The number of outages has steadily climbed in recent years, prompting the Uptime Institute to develop a standardised method of articulating the severity of such incidents, with the aim of better understanding key trends…
The Uptime Institute has announced its new Outage Severity Rating (OSR) to help the digital infrastructure and data centre community better understand and articulate service outages in the context of how each incident affects the business.
For the past three years, Uptime Institute’s Intelligence group has been studying publicly reported outages to understand the causes and impacts of unplanned downtime. During the three-year time period, the number of public outages has steadily climbed, with 27 outages in 2016, 57 outages in 2017 and
78 outages in 2018.
This rise in outages is proportional to the complexity of typical infrastructures, where computing capacity and its associated data is delivered by a combination of in-house data centre sites, colocation facilities and the cloud, all connected by high capacity networks.
Consequently, IT system and network problems have now surpassed mission critical and facilities issues as the leading causes of publicly recorded outages, compared with power, which was the biggest cause in previous years.
Uptime Institute executive director of research Andy Lawrence says: “Public awareness of outages is becoming more pronounced as the number and impact of outages increases. In most cases, we find it difficult to understand the true nature and magnitude of the outage since most practitioners still characterise the severity of an outage based on the amount of affected physical infrastructure equipment.
“The OSR was developed to allow the data centre industry’s infrastructure practitioners to view outages from the top down, at the IT service delivery level, and then communicate with one another in an informed and normalised business impact fashion. The OSR eliminates the equipment-centric view of outages, and instead focuses on the ability for the hybrid digital infrastructure to support the required IT business services being delivered by the infrastructure.”
Historically an ‘outage’ was considered as a binary state of service delivery; entire data centres were described as online or offline.
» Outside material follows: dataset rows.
-- pv_equiv track=rewrite | github.com/osalas29/spiner-pro-app | main.py | patron_inicial_12
-- ===== SOURCE A (Python) =====
-- from typing import List, Set, Tuple, Optional, Dict
--
-- COMBINACIONES_COLOR_PREDICCION = [
--     {"patrones": ["NNNNNNN"], "resultado_color": 'N'},
--     {"patrones": ["RNNNNNN", "NRNNNNN", "NNRNNNN", "NNNRNNN", "NNNNRNN", "NNNNNRN", "NNNNNNR"], "resultado_color": 'R'},
--     {"patrones": ["RRNNNNN", "RNRNNNN", "RNNRNNN", "RNNNRNN", "RNNNNRN", "RNNNNNR", "NRRNNNN", "NRNRNNN", "NRNNRNN", "NRNNNRN", "NRNNNNR", "NNRRNNN", "NNRNRNN", "NNRNNRN", "NNRNNNR", "NNNRRNN", "NNNRNRN", "NNNRNNR", "NNNNRRN", "NNNNRNR", "NNNNNRR"], "resultado_color": 'N'},
--     {"patrones": ["RRRNNNN", "RRNRNNN", "RRNNRNN", "RRNNNRN", "RRNNNNR", "RNRRNNN", "RNRNRNN", "RNRNNRN", "RNRNNNR", "RNNRRNN", "RNNRNRN", "RNNRNNR", "RNNNRRN", "RNNNRNR", "RNNNNRR", "NRRRNNN", "NRRNRNN", "NRRNNRN", "NRRNNNR", "NRNRRNN", "NRNRNRN", "NRNRNNR", "NRNNRRN", "NRNNRNR", "NRNNNRR", "NNRRRNN", "NNRRNRN", "NNRRNNR", "NNRNRRN", "NNRNRNR", "NNRNNRR", "NNNRRRN", "NNNRRNR", "NNNRNRR", "NNNNRRR"], "resultado_color": 'R'},
--     {"patrones": ["RRRRNNN", "RRRNRNN", "RRRNNRN", "RRRNNNR", "RRNRRNN", "RRNRNRN", "RRNRNNR", "RRNNRRN", "RRNNRNR", "RRNNNRR", "RNRRRNN", "RNRRNRN", "RNRRNNR", "RNRNRRN", "RNRNRNR", "RNRNNRR", "RNNRRRN", "RNNRRNR", "RNNRNRR", "RNNNRRR", "NRRRRNN", "NRRRNRN", "NRRRNNR", "NRRNRRN", "NRRNRNR", "NRRNNRR", "NRNRRRN", "NRNRRNR", "NRNRNRR", "NRNNRRR", "NNRRRRN", "NNRRRNR", "NNRRNRR", "NNRNRRR", "NNNRRRR"], "resultado_color": 'N'},
--     {"patrones": ["RRRRRNN", "RRRRNRN", "RRRRNNR", "RRRNRRN", "RRRNRNR", "RRRNNRR", "RRNRRRN", "RRNRRNR", "RRNRNRR", "RRNNRRR", "RNRRRRN", "RNRRRNR", "RNRRNRR", "RNRNRRR", "RNNRRRR", "NRRRRRN", "NRRRRNR", "NRRRNRR", "NRRNRRR", "NRNRRRR", "NNRRRRR"], "resultado_color": 'R'},
--     {"patrones": ["RRRRRRN", "RRRRRNR", "RRRRNRR", "RRRNRRR", "RRNRRRR", "RNRRRRR", "NRRRRRR"], "resultado_color": 'N'},
--     {"patrones": ["RRRRRRR"], "resultado_color": 'R'}
-- ]
--
-- LONGITUD_BLOQUE = 7
--
-- def patron_inicial_12(tokens_bloque: List[str]) -> Tuple[Optional[str], Optional[str]]:
--     N = LONGITUD_BLOQUE
--     if len(tokens_bloque) < N: return None, None
--     patron_string = "".join(tokens_bloque[-N:])
--     for entry in COMBINACIONES_COLOR_PREDICCION:
--         if patron_string in entry["patrones"]:
--             return entry["resultado_color"], patron_string
--     return None, None
-- ===== SOURCE B (Python) =====
-- from typing import List, Tuple, Optional
--
-- LONGITUD_BLOQUE = 7
--
-- def patron_inicial_12(tokens_bloque: List[str]) -> Tuple[Optional[str], Optional[str]]:
--     N = LONGITUD_BLOQUE
--     if len(tokens_bloque) < N:
--         return None, None
--     patron_string = "".join(tokens_bloque[-N:])
--     if len(patron_string) == N and all(c in "RN" for c in patron_string):
--         return ('R' if patron_string.count('R') % 2 == 1 else 'N'), patron_string
--     return None, None
-- ===== Notes on version B (the rewrite author's own statement) =====
-- stated objective: simpler
-- what changed: The 128-entry fixed pattern table and its linear scan are replaced by a closed-form parity rule: a joined string is classified iff it is exactly 7 characters of 'R'/'N', and the color is 'R' iff the count of 'R' is odd.
import Mathlib
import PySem

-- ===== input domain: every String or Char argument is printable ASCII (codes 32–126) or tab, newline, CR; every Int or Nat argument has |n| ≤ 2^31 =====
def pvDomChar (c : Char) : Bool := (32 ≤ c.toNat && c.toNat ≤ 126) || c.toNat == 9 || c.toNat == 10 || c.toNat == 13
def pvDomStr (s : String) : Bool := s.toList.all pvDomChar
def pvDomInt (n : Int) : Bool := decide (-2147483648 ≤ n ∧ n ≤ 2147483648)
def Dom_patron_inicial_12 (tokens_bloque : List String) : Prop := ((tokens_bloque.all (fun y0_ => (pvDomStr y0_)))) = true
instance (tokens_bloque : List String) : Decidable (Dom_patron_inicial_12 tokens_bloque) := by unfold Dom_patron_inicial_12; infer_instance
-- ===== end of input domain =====

-- B replaces A's fixed 128-pattern table scan by a closed-form parity rule (valid 7-char R/N string → 'R' iff odd count of 'R'); objective: simpler.

-- ===== PORT A =====
-- COMBINACIONES_COLOR_PREDICCION: list of ("patrones", "resultado_color") entries
def pvCombinaciones : List (List String × String) := [
  (["NNNNNNN"], "N"),
  (["RNNNNNN", "NRNNNNN", "NNRNNNN", "NNNRNNN", "NNNNRNN", "NNNNNRN", "NNNNNNR"], "R"),
  (["RRNNNNN", "RNRNNNN", "RNNRNNN", "RNNNRNN", "RNNNNRN", "RNNNNNR", "NRRNNNN", "NRNRNNN", "NRNNRNN", "NRNNNRN", "NRNNNNR", "NNRRNNN", "NNRNRNN", "NNRNNRN", "NNRNNNR", "NNNRRNN", "NNNRNRN", "NNNRNNR", "NNNNRRN", "NNNNRNR", "NNNNNRR"], "N"),
  (["RRRNNNN", "RRNRNNN", "RRNNRNN", "RRNNNRN", "RRNNNNR", "RNRRNNN", "RNRNRNN", "RNRNNRN", "RNRNNNR", "RNNRRNN", "RNNRNRN", "RNNRNNR", "RNNNRRN", "RNNNRNR", "RNNNNRR", "NRRRNNN", "NRRNRNN", "NRRNNRN", "NRRNNNR", "NRNRRNN", "NRNRNRN", "NRNRNNR", "NRNNRRN", "NRNNRNR", "NRNNNRR", "NNRRRNN", "NNRRNRN", "NNRRNNR", "NNRNRRN", "NNRNRNR", "NNRNNRR", "NNNRRRN", "NNNRRNR", "NNNRNRR", "NNNNRRR"], "R"),
  (["RRRRNNN", "RRRNRNN", "RRRNNRN", "RRRNNNR", "RRNRRNN", "RRNRNRN", "RRNRNNR", "RRNNRRN", "RRNNRNR", "RRNNNRR", "RNRRRNN", "RNRRNRN", "RNRRNNR", "RNRNRRN", "RNRNRNR", "RNRNNRR", "RNNRRRN", "RNNRRNR", "RNNRNRR", "RNNNRRR", "NRRRRNN", "NRRRNRN", "NRRRNNR", "NRRNRRN", "NRRNRNR", "NRRNNRR", "NRNRRRN", "NRNRRNR", "NRNRNRR", "NRNNRRR", "NNRRRRN", "NNRRRNR", "NNRRNRR", "NNRNRRR", "NNNRRRR"], "N"),
  (["RRRRRNN", "RRRRNRN", "RRRRNNR", "RRRNRRN", "RRRNRNR", "RRRNNRR", "RRNRRRN", "RRNRRNR", "RRNRNRR", "RRNNRRR", "RNRRRRN", "RNRRRNR", "RNRRNRR", "RNRNRRR", "RNNRRRR", "NRRRRRN", "NRRRRNR", "NRRRNRR", "NRRNRRR", "NRNRRRR", "NNRRRRR"], "R"),
  (["RRRRRRN", "RRRRRNR", "RRRRNRR", "RRRNRRR", "RRNRRRR", "RNRRRRR", "NRRRRRR"], "N"),
  (["RRRRRRR"], "R")]

-- the 'for entry in COMBINACIONES_COLOR_PREDICCION' loop with early return
def pvScanTable (patron_string : String) : List (List String × String) → Option String × Option String
  | [] => (none, none)
  | entry :: rest =>
      if patron_string ∈ entry.1 then (some entry.2, some patron_string)
      else pvScanTable patron_string rest

def patron_inicial_12 (tokens_bloque : List String) : Option String × Option String :=
  if (tokens_bloque.length : Int) < 7 then (none, none)
  else
    let patron_string := PySem.Str.join "" (PySem.List.slice tokens_bloque (some (-7)) none)
    pvScanTable patron_string pvCombinaciones

-- ===== PORT B =====
def patron_inicial_12_alt (tokens_bloque : List String) : Option String × Option String :=
  if (tokens_bloque.length : Int) < 7 then (none, none)
  else
    let patron_string := PySem.Str.join "" (PySem.List.slice tokens_bloque (some (-7)) none)
    if PySem.Str.len patron_string == 7 &&
       patron_string.toList.all (fun c => PySem.Chars.isIn [c] "RN".toList) then
      ((if PySem.Str.count patron_string "R" % 2 == 1 then some "R" else some "N"), some patron_string)
    else (none, none)

-- ===== PRECONDITION & SPEC =====
def Spec_patron_inicial_12 (tokens_bloque : List String) (out : Option String × Option String) : Prop := out = patron_inicial_12_alt tokens_bloque
instance (tokens_bloque : List String) (out : Option String × Option String) : Decidable (Spec_patron_inicial_12 tokens_bloque out) := by unfold Spec_patron_inicial_12; infer_instance

-- ===== CLAIM (what is proved, stated in full; the proofs are below) =====
def Claim_equal_patron_inicial_12 : Prop := ∀ (tokens_bloque : List String), Dom_patron_inicial_12 tokens_bloque → Spec_patron_inicial_12 tokens_bloque (patron_inicial_12 tokens_bloque)

-- ===== LEMMAS AND PROOFS =====

-- every pattern string in the table is a length-7 string over {'R','N'}
set_option maxRecDepth 8192 in
lemma pv_table_valid : ∀ e ∈ pvCombinaciones, ∀ p ∈ e.1,
    p.toList.length = 7 ∧ p.toList.all (fun c => c == 'R' || c == 'N') = true := by
  intro e he
  simp only [pvCombinaciones, List.mem_cons, List.not_mem_nil, or_false] at he
  rcases he with rfl | rfl | rfl | rfl | rfl | rfl | rfl | rfl <;> decide

-- if the string is in no entry's pattern list, the scan returns (none, none)
lemma pv_scan_none (s : String) (t : List (List String × String))
    (h : ∀ e ∈ t, s ∉ e.1) : pvScanTable s t = (none, none) := by
  induction t with
  | nil => rfl
  | cons e rest ih =>
      simp only [pvScanTable]
      rw [if_neg (h e (List.mem_cons_self))]
      exact ih (fun e' he' => h e' (List.mem_cons_of_mem _ he'))

-- the table scan agrees with the closed-form parity rule, stated over the char list
lemma pv_key (l : List Char) :
    pvScanTable (String.ofList l) pvCombinaciones =
    (if (decide (l.length = 7) && l.all (fun c => PySem.Chars.isIn [c] ['R','N'])) then
       ((if PySem.Chars.count l ['R'] % 2 == 1 then some "R" else some "N"),
        some (String.ofList l))
     else (none, none)) := by
  by_cases hv : l.length = 7 ∧ ∀ c ∈ l, c = 'R' ∨ c = 'N'
  · obtain ⟨hlen, hall⟩ := hv
    rcases l with _ | ⟨a, _ | ⟨b, _ | ⟨c, _ | ⟨d, _ | ⟨e, _ | ⟨f, _ | ⟨g, _ | ⟨h8, t⟩⟩⟩⟩⟩⟩⟩⟩ <;>
      simp only [List.length] at hlen <;> try omega
    have ha := hall a (by simp); have hb := hall b (by simp)
    have hc := hall c (by simp); have hd := hall d (by simp)
    have he := hall e (by simp); have hf := hall f (by simp)
    have hg := hall g (by simp)
    rcases ha with rfl | rfl <;> rcases hb with rfl | rfl <;>
      rcases hc with rfl | rfl <;> rcases hd with rfl | rfl <;>
      rcases he with rfl | rfl <;> rcases hf with rfl | rfl <;>
      rcases hg with rfl | rfl <;> decide
  · have hb : ¬ ((decide (l.length = 7) && l.all (fun c => PySem.Chars.isIn [c] ['R','N'])) = true) := by
      simp only [Bool.and_eq_true, decide_eq_true_eq, List.all_eq_true]
      intro ⟨h1, h2⟩
      refine hv ⟨h1, fun c hc => ?_⟩
      have h := h2 c hc
      rw [PySem.Chars.isIn_iff_infix] at h
      have hm : c ∈ ['R', 'N'] := by
        obtain ⟨u, v, huv⟩ := h
        have : c ∈ u ++ [c] ++ v := by simp
        rw [huv] at this; exact this
      simpa using hm
    rw [if_neg hb]
    apply pv_scan_none
    intro e he hmem
    obtain ⟨h7, hRN⟩ := pv_table_valid e he _ hmem
    have hl : (String.ofList l).toList = l := by simp
    rw [hl] at h7 hRN
    refine hv ⟨h7, fun c hc => ?_⟩
    have := List.all_eq_true.mp hRN c hc
    simpa using this

-- ===== VERDICT (by name: the statement is the Claim_ definition above) =====
theorem patron_inicial_12_spec : Claim_equal_patron_inicial_12 := by
  intro toks _
  unfold Spec_patron_inicial_12 patron_inicial_12 patron_inicial_12_alt
  by_cases hlen : (toks.length : Int) < 7
  · rw [if_pos hlen, if_pos hlen]
  · rw [if_neg hlen, if_neg hlen]
    have hRNl : ("RN" : String).toList = ['R', 'N'] := by decide
    have hkey := pv_key (PySem.Str.join "" (PySem.List.slice toks (some (-7)) none)).toList
    rw [String.ofList_toList] at hkey
    rw [hkey]
    simp [PySem.Str.len_eq, PySem.Str.count_eq, hRNl]
    norm_cast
Consequently, Uptime Institute has been advising companies that they need to pay more attention to business service resiliency, understanding how the hybrid system is designed, what the interdependencies are, and then plan accordingly.
The use of OSR will allow IT business managers to better understand their own outage trends and where to focus their investments to reduce business continuity vulnerabilities and other risks over time.
The Outages Severity Rating (OSR) is categorised as follows:
Negligible – This is a minor outage, recorded and reported but with little or no obvious impact on business services, and no service disruptions.
Minimal – This is an outage where some number of IT business services are disrupted or degraded but with minimal effect on users/customers/reputation.
Significant – This is an outage with observable customer/user services disruptions, mainly of limited scope, duration or effect. Minimal or no financial effect. Some reputational or compliance impact(s) possible.
Serious – This is a major outage, with disruption of service and/or operations. Ramifications include some financial losses, compliance breaches, damage to reputation and possible safety concerns.
Severe – This is a mission critical outage, with major, damaging disruption of services and/or operations, with ramifications including large financial losses, possible safety issues, compliance breaches, customer losses and reputational damage.